[Collected data]
-- pv_equiv track=rewrite | github.com/JuliannaMali/pp1 | 12-Test3/mock2/p7.py | f
-- ===== SOURCE A (Python) =====
-- def f(d):
--     parking = []
--
--     for cars in d:
--         for car in cars:
--             if car != "in" and car != "out":
--                 if car in parking:
--                     parking.remove(car)
--                 else:
--                     parking.append(car)
--
--     parking.sort()
--     return parking
-- ===== SOURCE B (Python) =====
-- def f(d):
--     counts = {}
--     for cars in d:
--         for car in cars:
--             if car != "in" and car != "out":
--                 counts[car] = counts.get(car, 0) + 1
--     return sorted(car for car, n in counts.items() if n % 2 == 1)
-- ===== Notes on version B (the rewrite author's own statement) =====
-- stated objective: faster
-- what changed: Replaces the live append/remove toggle list (with its repeated linear membership scans and removals) by a single frequency-dict build followed by a parity filter: a car is present iff it was seen an odd number of times.
import Mathlib
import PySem

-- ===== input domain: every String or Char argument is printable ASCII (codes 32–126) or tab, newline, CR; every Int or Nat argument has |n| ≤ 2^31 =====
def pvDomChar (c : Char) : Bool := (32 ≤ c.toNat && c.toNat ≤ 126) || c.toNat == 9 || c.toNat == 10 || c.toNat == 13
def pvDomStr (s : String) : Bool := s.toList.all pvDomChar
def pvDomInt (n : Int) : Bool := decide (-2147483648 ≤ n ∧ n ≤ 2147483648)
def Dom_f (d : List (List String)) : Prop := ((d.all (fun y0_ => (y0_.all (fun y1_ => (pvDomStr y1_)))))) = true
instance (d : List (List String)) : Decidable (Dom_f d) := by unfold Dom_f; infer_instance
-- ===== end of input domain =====

-- B replaces A's live toggle list (repeated linear membership scans / removals) by one
-- frequency-dict pass followed by an odd-parity filter; same sorted result.

-- ===== PORT A =====
-- parking.remove(car) is only reached when 'car in parking' holds (exact there:
-- both remove the first occurrence; List.erase is that removal).
def f (d : List (List String)) : List String :=
  PySem.List.sorted
    (d.foldl (fun parking cars =>
      cars.foldl (fun parking car =>
        if car ≠ "in" ∧ car ≠ "out" then
          if car ∈ parking then parking.erase car else parking ++ [car]
        else parking) parking) [])
    (fun x => x) false

-- ===== PORT B =====
def f_alt (d : List (List String)) : List String :=
  PySem.List.sorted
    (((d.foldl (fun counts cars =>
        cars.foldl (fun (counts : PySem.Dict String Int) car =>
          if car ≠ "in" ∧ car ≠ "out" then counts.insert car (counts.getD car 0 + 1)
          else counts) counts) PySem.Dict.empty).items.filter
        (fun p => PySem.Int.mod p.2 2 == 1)).map Prod.fst)
    (fun x => x) false

-- ===== PRECONDITION & SPEC =====
def Spec_f (d : List (List String)) (out : List String) : Prop := out = f_alt d
instance (d : List (List String)) (out : List String) : Decidable (Spec_f d out) := by unfold Spec_f; infer_instance

-- ===== CLAIM (what is proved, stated in full; the proofs are below) =====
def Claim_equal_f : Prop := ∀ (d : List (List String)), Dom_f d → Spec_f d (f d)

-- ===== LEMMAS AND PROOFS =====

-- A's toggle step on the parking list
def pvToggle (p : List String) (car : String) : List String :=
  if car ∈ p then p.erase car else p ++ [car]

lemma pvToggle_nodup {p : List String} (h : p.Nodup) (a : String) : (pvToggle p a).Nodup := by
  unfold pvToggle
  split_ifs with ha
  · exact h.erase a
  · rw [List.nodup_append]
    refine ⟨h, List.nodup_singleton a, ?_⟩
    intro b hb c hc
    rw [List.mem_singleton] at hc
    subst hc
    exact fun hba => ha (hba ▸ hb)

lemma pvToggle_mem {p : List String} (h : p.Nodup) (a x : String) :
    x ∈ pvToggle p a ↔ Xor' (x ∈ p) (x = a) := by
  unfold pvToggle Xor'
  split_ifs with ha
  · rw [h.mem_erase_iff]
    by_cases hxa : x = a <;> subst_eqs <;> simp_all
  · by_cases hxa : x = a <;> subst_eqs <;> simp_all

-- invariant of A's loop: the parking list stays duplicate-free and membership is
-- "initial membership XOR the token was seen an odd number of times"
lemma pvToggle_fold (ts : List String) :
    ∀ p : List String, p.Nodup →
      (ts.foldl pvToggle p).Nodup ∧
      ∀ x, x ∈ ts.foldl pvToggle p ↔ Xor' (x ∈ p) (ts.count x % 2 = 1) := by
  induction ts with
  | nil => intro p hp; exact ⟨hp, fun x => by simp [Xor']⟩
  | cons a rest ih =>
    intro p hp
    obtain ⟨hnd, hmem⟩ := ih (pvToggle p a) (pvToggle_nodup hp a)
    refine ⟨by simpa using hnd, fun x => ?_⟩
    rw [List.foldl_cons, hmem x, pvToggle_mem hp a x, List.count_cons]
    by_cases hxa : x = a
    · subst hxa
      by_cases hxp : x ∈ p
      · simp [hxp, Xor']
        omega
      · simp [hxp, Xor']
        omega
    · by_cases hxp : x ∈ p <;> simp [hxp, hxa, Ne.symm hxa, Xor']

-- the odd-parity Bool test on a cast count
lemma pvOddCast (c : Nat) :
    ((PySem.Int.mod (c : Int) 2 == (1 : Int))) = decide (c % 2 = 1) := by
  have h : (2 : Int) = ((2 : Nat) : Int) := rfl
  rw [h, PySem.Int.mod_natCast]
  rcases Nat.mod_two_eq_zero_or_one c with hc | hc <;> simp [hc]

theorem f_spec_aux (d : List (List String)) : f d = f_alt d := by
  unfold f f_alt
  rw [← List.foldl_flatten, ← List.foldl_flatten,
    PySem.List.foldl_ite_eq_foldl_filter, PySem.List.foldl_ite_eq_foldl_filter,
    PySem.Dict.foldl_insert_getD_add_one_eq_counter]
  set ts : List String :=
    d.flatten.filter (fun c => decide (c ≠ "in" ∧ c ≠ "out")) with hts
  -- B's pre-sort list, characterised
  rw [PySem.Dict.items_counter, List.filter_map, List.map_map]
  have hBlist :
      ((PySem.Set.ofList ts).filter
        ((fun p : String × Int => PySem.Int.mod p.2 2 == 1) ∘ fun k => (k, (ts.count k : Int)))).map
        (Prod.fst ∘ fun k => (k, (ts.count k : Int)))
      = (PySem.Set.ofList ts).filter (fun k => decide (ts.count k % 2 = 1)) := by
    rw [show (Prod.fst ∘ fun k : String => (k, (ts.count k : Int))) = id by funext k; rfl,
      List.map_id]
    apply List.filter_congr
    intro k _
    simpa using pvOddCast (ts.count k)
  rw [hBlist]
  -- both pre-sort lists are Nodup with the same members, hence a permutation
  obtain ⟨hndA, hmemA⟩ := pvToggle_fold ts [] List.nodup_nil
  have hfold : ts.foldl
      (fun parking car => if car ∈ parking then parking.erase car else parking ++ [car]) []
      = ts.foldl pvToggle [] := rfl
  rw [hfold]
  have hndB : ((PySem.Set.ofList ts).filter (fun k => decide (ts.count k % 2 = 1))).Nodup :=
    (PySem.Set.nodup_ofList ts).filter _
  apply PySem.List.sorted_eq_sorted_of_perm _ _ _ (fun a b h => h)
  rw [List.perm_ext_iff_of_nodup hndA hndB]
  intro x
  rw [hmemA x]
  simp only [List.mem_filter, PySem.Set.mem_ofList, decide_eq_true_eq, Xor']
  constructor
  · rintro (⟨hf, _⟩ | ⟨hodd, _⟩)
    · simp at hf
    · have : 0 < ts.count x := by omega
      exact ⟨List.count_pos_iff.mp this, by omega⟩
  · rintro ⟨hx, hodd⟩
    exact Or.inr ⟨hodd, by simp⟩

-- ===== VERDICT (by name: the statement is the Claim_ definition above) =====
theorem f_spec : Claim_equal_f := by
  intro d _
  unfold Spec_f
  exact f_spec_aux d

**What you need to do**
Output the lines of the records above exactly as they appear, from the line containing "exact h.erase a" through the line containing "Ne.symm hxa, Xor']".

**Exercise response**
  · exact h.erase a
  · rw [List.nodup_append]
    refine ⟨h, List.nodup_singleton a, ?_⟩
    intro b hb c hc
    rw [List.mem_singleton] at hc
    subst hc
    exact fun hba => ha (hba ▸ hb)

lemma pvToggle_mem {p : List String} (h : p.Nodup) (a x : String) :
    x ∈ pvToggle p a ↔ Xor' (x ∈ p) (x = a) := by
  unfold pvToggle Xor'
  split_ifs with ha
  · rw [h.mem_erase_iff]
    by_cases hxa : x = a <;> subst_eqs <;> simp_all
  · by_cases hxa : x = a <;> subst_eqs <;> simp_all

-- invariant of A's loop: the parking list stays duplicate-free and membership is
-- "initial membership XOR the token was seen an odd number of times"
lemma pvToggle_fold (ts : List String) :
    ∀ p : List String, p.Nodup →
      (ts.foldl pvToggle p).Nodup ∧
      ∀ x, x ∈ ts.foldl pvToggle p ↔ Xor' (x ∈ p) (ts.count x % 2 = 1) := by
  induction ts with
  | nil => intro p hp; exact ⟨hp, fun x => by simp [Xor']⟩
  | cons a rest ih =>
    intro p hp
    obtain ⟨hnd, hmem⟩ := ih (pvToggle p a) (pvToggle_nodup hp a)
    refine ⟨by simpa using hnd, fun x => ?_⟩
    rw [List.foldl_cons, hmem x, pvToggle_mem hp a x, List.count_cons]
    by_cases hxa : x = a
    · subst hxa
      by_cases hxp : x ∈ p
      · simp [hxp, Xor']
        omega
      · simp [hxp, Xor']
        omega
    · by_cases hxp : x ∈ p <;> simp [hxp, hxa, Ne.symm hxa, Xor']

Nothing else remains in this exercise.